Слезы ручьем текли по ее лицу.
— Ах, дитя мое!.. Ах, дитя мое!.. — всхлипывала
она.
Мне была понятна причина такого волнения. Говорили, что с
возрастом я все больше походила на покойную мать. Одна ее давняя подруга часто
говорила:
— Не могу без слез слушать Феридэ. Голос, лицо — совсем
Гюзидэ в двадцать лет.
Вот почему так разволновалась Гюльмисаль-калфа. До этой
встречи я никогда не думала, что слезы на глазах у женщины могут доставить мне
столько радости.
Я помню мать как-то очень смутно. Неясный образ ее, всплывающий
в моей памяти, можно сравнить, пожалуй, со старым запыленным портретом, где
краски потускнели, а контуры стерлись, — с портретом, который давно уже
висит в забытой комнате. И до того дня этот образ не пробуждал во мне ни
грусти, ни чувства любви. Но когда бедная, старая Гюльмисаль-калфа закричала:
«Моя Гюзидэ!» — со мной произошло непонятное: перед глазами вдруг возник образ
матери, защемило сердце, и я заплакала навзрыд, приговаривая: «Мама!..
Мамочка!»
Несчастная черкешенка, забыв про свое горе, принялась
утешать меня.
Я спросила сквозь слезы:
— Скажи, Гюльмисаль, я очень похожа на маму?
— Очень, дочь моя! Увидев тебя, я чуть с ума не сошла.
Мне почудилось, будто это Гюзидэ. Да пошлет тебе аллах долгой жизни!

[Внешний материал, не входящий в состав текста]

-- pv_equiv track=rewrite | github.com/pypi-data/pypi-mirror-402 | packages/ml4t-diagnostic/ml4t_diagnostic-0.1.0a1.tar.gz/ml4t_diagnostic-0.1.0a1/tests/test_splitters/test_combinatorial.py | _get_contiguous_ranges
-- ===== SOURCE A (Python) =====
-- def _get_contiguous_ranges(indices):
--     """Helper to identify contiguous ranges in indices."""
--     if len(indices) == 0:
--         return []
--
--     indices = sorted(indices)
--     ranges = []
--     start = indices[0]
--     end = indices[0]
--
--     for i in indices[1:]:
--         if i == end + 1:
--             end = i
--         else:
--             ranges.append((start, end))
--             start = end = i
--
--     ranges.append((start, end))
--     return ranges
-- ===== SOURCE B (Python) =====
-- def _get_contiguous_ranges(indices):
--     """Boundary detection: find the breaks between sorted neighbours, read off
--     all range starts and all range ends separately, and zip them together."""
--     if len(indices) == 0:
--         return []
--     xs = sorted(indices)
--     breaks = [(a, b) for a, b in zip(xs, xs[1:]) if b != a + 1]
--     starts = [xs[0]] + [b for a, b in breaks]
--     ends = [a for a, b in breaks] + [xs[-1]]
--     return list(zip(starts, ends))
-- ===== Notes on version B (the rewrite author's own statement) =====
-- stated objective: alternative
-- what changed: Replaces A's stateful single-pass merge (start/end variables mutated in a loop) by boundary detection: one pass over adjacent sorted pairs collects the break points, the starts and ends lists are read off from the breaks, and the ranges are the zip of the two.
import Mathlib
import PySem

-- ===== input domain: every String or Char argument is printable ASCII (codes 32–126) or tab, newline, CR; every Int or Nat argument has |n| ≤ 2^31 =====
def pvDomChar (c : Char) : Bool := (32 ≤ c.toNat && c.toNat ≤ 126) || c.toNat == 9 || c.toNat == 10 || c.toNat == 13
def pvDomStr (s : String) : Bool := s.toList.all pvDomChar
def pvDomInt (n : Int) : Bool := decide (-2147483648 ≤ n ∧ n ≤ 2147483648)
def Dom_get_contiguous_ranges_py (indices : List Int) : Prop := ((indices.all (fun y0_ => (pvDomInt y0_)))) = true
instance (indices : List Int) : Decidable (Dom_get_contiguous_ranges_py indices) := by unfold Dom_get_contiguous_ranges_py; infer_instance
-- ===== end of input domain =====

-- B replaces A's stateful merge scan by boundary detection (breaks between sorted
-- neighbours, then starts/ends read off and zipped); objective: alternative, same cost.

-- ===== PORT A =====
-- the for-loop of A: state (start, end, ranges), then the trailing append
def goA (start en : Int) (ranges : List (Int × Int)) : List Int → List (Int × Int)
  | [] => ranges ++ [(start, en)]
  | i :: t => if i = en + 1 then goA start i ranges t
              else goA i i (ranges ++ [(start, en)]) t

def get_contiguous_ranges_py (indices : List Int) : List (Int × Int) :=
  if indices.length = 0 then []
  else
    match PySem.List.sorted indices (fun x => x) false with
    | [] => []            -- unreachable: sorted of a nonempty list is nonempty
    | x :: xs => goA x x [] xs

-- ===== PORT B =====
def get_contiguous_ranges_py_alt (indices : List Int) : List (Int × Int) :=
  if indices.length = 0 then []
  else
    let xs := PySem.List.sorted indices (fun x => x) false
    -- breaks = [(a, b) for a, b in zip(xs, xs[1:]) if b != a + 1]
    let breaks := (xs.zip (PySem.List.slice xs (some 1) none)).filter (fun p => p.2 ≠ p.1 + 1)
    -- starts = [xs[0]] + [b for a, b in breaks]   (xs[0]: in range, xs nonempty here)
    let starts := [(PySem.List.pyGet? xs 0).getD 0] ++ breaks.map Prod.snd
    -- ends = [a for a, b in breaks] + [xs[-1]]    (xs[-1]: in range, xs nonempty here)
    let ends := breaks.map Prod.fst ++ [(PySem.List.pyGet? xs (-1)).getD 0]
    starts.zip ends

-- ===== PRECONDITION & SPEC =====
def Spec_get_contiguous_ranges_py (indices : List Int) (out : List (Int × Int)) : Prop := out = get_contiguous_ranges_py_alt indices
instance (indices : List Int) (out : List (Int × Int)) : Decidable (Spec_get_contiguous_ranges_py indices out) := by unfold Spec_get_contiguous_ranges_py; infer_instance

-- ===== CLAIM (what is proved, stated in full; the proofs are below) =====
def Claim_equal_get_contiguous_ranges_py : Prop := ∀ (indices : List Int), Dom_get_contiguous_ranges_py indices → Spec_get_contiguous_ranges_py indices (get_contiguous_ranges_py indices)

-- ===== LEMMAS AND PROOFS =====

-- reference form of the result: a foldr over the sorted list (head = current range)
def stepB (i : Int) (ranges : List (Int × Int)) : List (Int × Int) :=
  match ranges with
  | (a, b) :: r => if i = a - 1 then (i, b) :: r else (i, i) :: (a, b) :: r
  | [] => [(i, i)]

def coreB (l : List Int) : List (Int × Int) := l.foldr (fun i acc => stepB i acc) []

-- the front range of coreB (en :: xs) always starts at en
theorem coreB_head (en : Int) (xs : List Int) :
    ∃ b r, coreB (en :: xs) = (en, b) :: r := by
  cases xs with
  | nil => exact ⟨en, [], rfl⟩
  | cons i t =>
    obtain ⟨b, r, h⟩ := coreB_head i t
    simp only [coreB, List.foldr] at h ⊢
    rw [h]
    by_cases hc : i = en + 1
    · exact ⟨b, r, by simp [stepB, hc]⟩
    · exact ⟨en, (i, b) :: r, by simp [stepB]; omega⟩

-- A-side invariant: A's loop equals rs ++ coreB (en :: xs) with the front start replaced by st
theorem goA_eq (xs : List Int) : ∀ (st en : Int) (rs : List (Int × Int)),
    goA st en rs xs = rs ++ (match coreB (en :: xs) with
                             | (_, b) :: r => (st, b) :: r
                             | [] => []) := by
  induction xs with
  | nil => intro st en rs; simp [goA, coreB, stepB]
  | cons i t ih =>
    intro st en rs
    obtain ⟨b, r, h⟩ := coreB_head i t
    have hstep : coreB (en :: i :: t) = stepB en (coreB (i :: t)) := rfl
    rw [hstep, h]
    by_cases hc : i = en + 1
    · have : stepB en ((i, b) :: r) = (en, b) :: r := by simp [stepB]; omega
      rw [this]
      simp only [goA, if_pos hc]
      rw [ih st i rs, h, hc]
    · have : stepB en ((i, b) :: r) = (en, en) :: (i, b) :: r := by simp [stepB]; omega
      rw [this]
      simp only [goA, if_neg hc]
      rw [ih i i (rs ++ [(st, en)]), h]
      simp

-- B's break list, written over the tail
def brks (l : List Int) : List (Int × Int) := (l.zip l.tail).filter (fun p => p.2 ≠ p.1 + 1)

-- B-side invariant: starts.zip ends equals the reference foldr
theorem B_core (t : List Int) : ∀ (x : Int),
    ((x :: (brks (x :: t)).map Prod.snd).zip
      ((brks (x :: t)).map Prod.fst ++ [((x :: t).getLast?).getD 0])) = coreB (x :: t) := by
  induction t with
  | nil => intro x; rfl
  | cons y t' ih =>
    intro x
    obtain ⟨b, r, hcb⟩ := coreB_head y t'
    have hB := ih y
    rw [hcb] at hB
    have hbr : brks (x :: y :: t') =
        (if y ≠ x + 1 then [(x, y)] else []) ++ brks (y :: t') := by
      simp only [brks, List.tail, List.zip_cons_cons, List.filter]
      split_ifs with h <;> simp_all
    have hlast : ((x :: y :: t').getLast?).getD 0 = ((y :: t').getLast?).getD 0 := by
      simp [List.getLast?_cons_cons]
    obtain ⟨c, cs, hcons⟩ :
        ∃ c cs, (brks (y :: t')).map Prod.fst ++ [((y :: t').getLast?).getD 0] = c :: cs := by
      cases h : (brks (y :: t')).map Prod.fst ++ [((y :: t').getLast?).getD 0] with
      | nil => exact absurd h (by simp)
      | cons c cs => exact ⟨c, cs, rfl⟩
    rw [hcons] at hB
    simp only [List.zip_cons_cons] at hB
    have hc : c = b := by injection hB with h1 _ ; injection h1 with _ h2
    have hrest : ((brks (y :: t')).map Prod.snd).zip cs = r := by
      injection hB
    have hcore : coreB (x :: y :: t') = stepB x ((y, b) :: r) := by
      show stepB x (coreB (y :: t')) = _
      rw [hcb]
    by_cases hy : y = x + 1
    · rw [hbr, if_neg (by omega)]
      simp only [List.nil_append, hlast, hcons, List.zip_cons_cons]
      rw [hcore]
      have : stepB x ((y, b) :: r) = (x, b) :: r := by simp [stepB]; omega
      rw [this, hc, hrest]
    · rw [hbr, if_pos hy]
      simp only [List.cons_append, List.nil_append, List.map_cons, hlast, hcons,
        List.zip_cons_cons]
      rw [hcore]
      have : stepB x ((y, b) :: r) = (x, x) :: (y, b) :: r := by simp [stepB]; omega
      rw [this, hc, hrest]

-- ===== VERDICT (by name: the statement is the Claim_ definition above) =====
theorem get_contiguous_ranges_py_spec : Claim_equal_get_contiguous_ranges_py := by
  intro indices _
  unfold Spec_get_contiguous_ranges_py get_contiguous_ranges_py get_contiguous_ranges_py_alt
  by_cases hlen : indices.length = 0
  · simp [hlen]
  · rw [if_neg hlen, if_neg hlen]
    have hne : PySem.List.sorted indices (fun x => x) false ≠ [] := by
      intro h
      have := PySem.List.length_sorted (xs := indices) (key := fun x => x) (rev := false)
      rw [h] at this
      simp at this
      omega
    cases hs : PySem.List.sorted indices (fun x => x) false with
    | nil => exact absurd hs hne
    | cons x xs =>
      simp only [PySem.List.slice_from_one, PySem.List.pyGet?_zero_cons,
        PySem.List.pyGet?_neg_one, Option.getD_some, List.tail_cons]
      rw [goA_eq]
      obtain ⟨b, r, h⟩ := coreB_head x xs
      rw [h]
      have hB := B_core xs x
      rw [h] at hB
      simpa [brks] using hB.symm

Через минуту Гюльмисаль, заливаясь слезами, раздевала меня,
как ребенка, в своей комнате, окна которой выходили в выложенный камнями
дворик.
Никогда не забуду радости первых часов пребывания в ее
маленькой комнатушке с батистовыми занавесками на окнах. Гюльмисаль раздела
меня и уложила в кровать, застеленную тканым покрывалом. Я положила голову к
ней на колени, и она гладила мое лицо, волосы и рассказывала о матери. Она
рассказывала все по порядку, начиная с той минуты, когда впервые взяла на руки
новорожденную, завернутую в синий головной платок, и кончая днем разлуки.
Потом и мне пришлось все рассказать, и я выложила Гюльмисаль
мои злоключения. Сначала она слушала с улыбкой, будто детскую сказку, лишь
часто вздыхала, приговаривая: «Ах, дитя мое!» Но когда я дошла до описания событий
минувшего дня и своего побега, заявив при этом, что ни за что не вернусь в
особняк, Гюльмисаль не на шутку разволновалась:
— Ты поступила как маленькая, Феридэ… Кямран-бей
достоин осуждения, но он раскается и больше такого не сделает…
Разве можно было доказать ей, что я права в своем
возмущении?
— Гюльмисаль-калфа, — сказала я под конец. —
Моя милая старая Гюльмисаль, не пытайся меня разубедить. Напрасный труд. Я
поживу у тебя несколько дней, а потом уеду в чужие края, где буду трудом своих
рук добывать средства к жизни!
Глаза старой черкешенки наполнились слезами. Она гладила мои
руки, подносила их к губам, прижимала к щеке и говорила:
— Могу ли я не жалеть эти ручки?
Я усадила старую Гюльмисаль к себе на колени и стала ее
укачивать, щадить ее морщинистые щеки…
— Пока что этим рукам не грозит большая опасность. Что
им придется делать? Разве только трепать за уши проказливых малышей.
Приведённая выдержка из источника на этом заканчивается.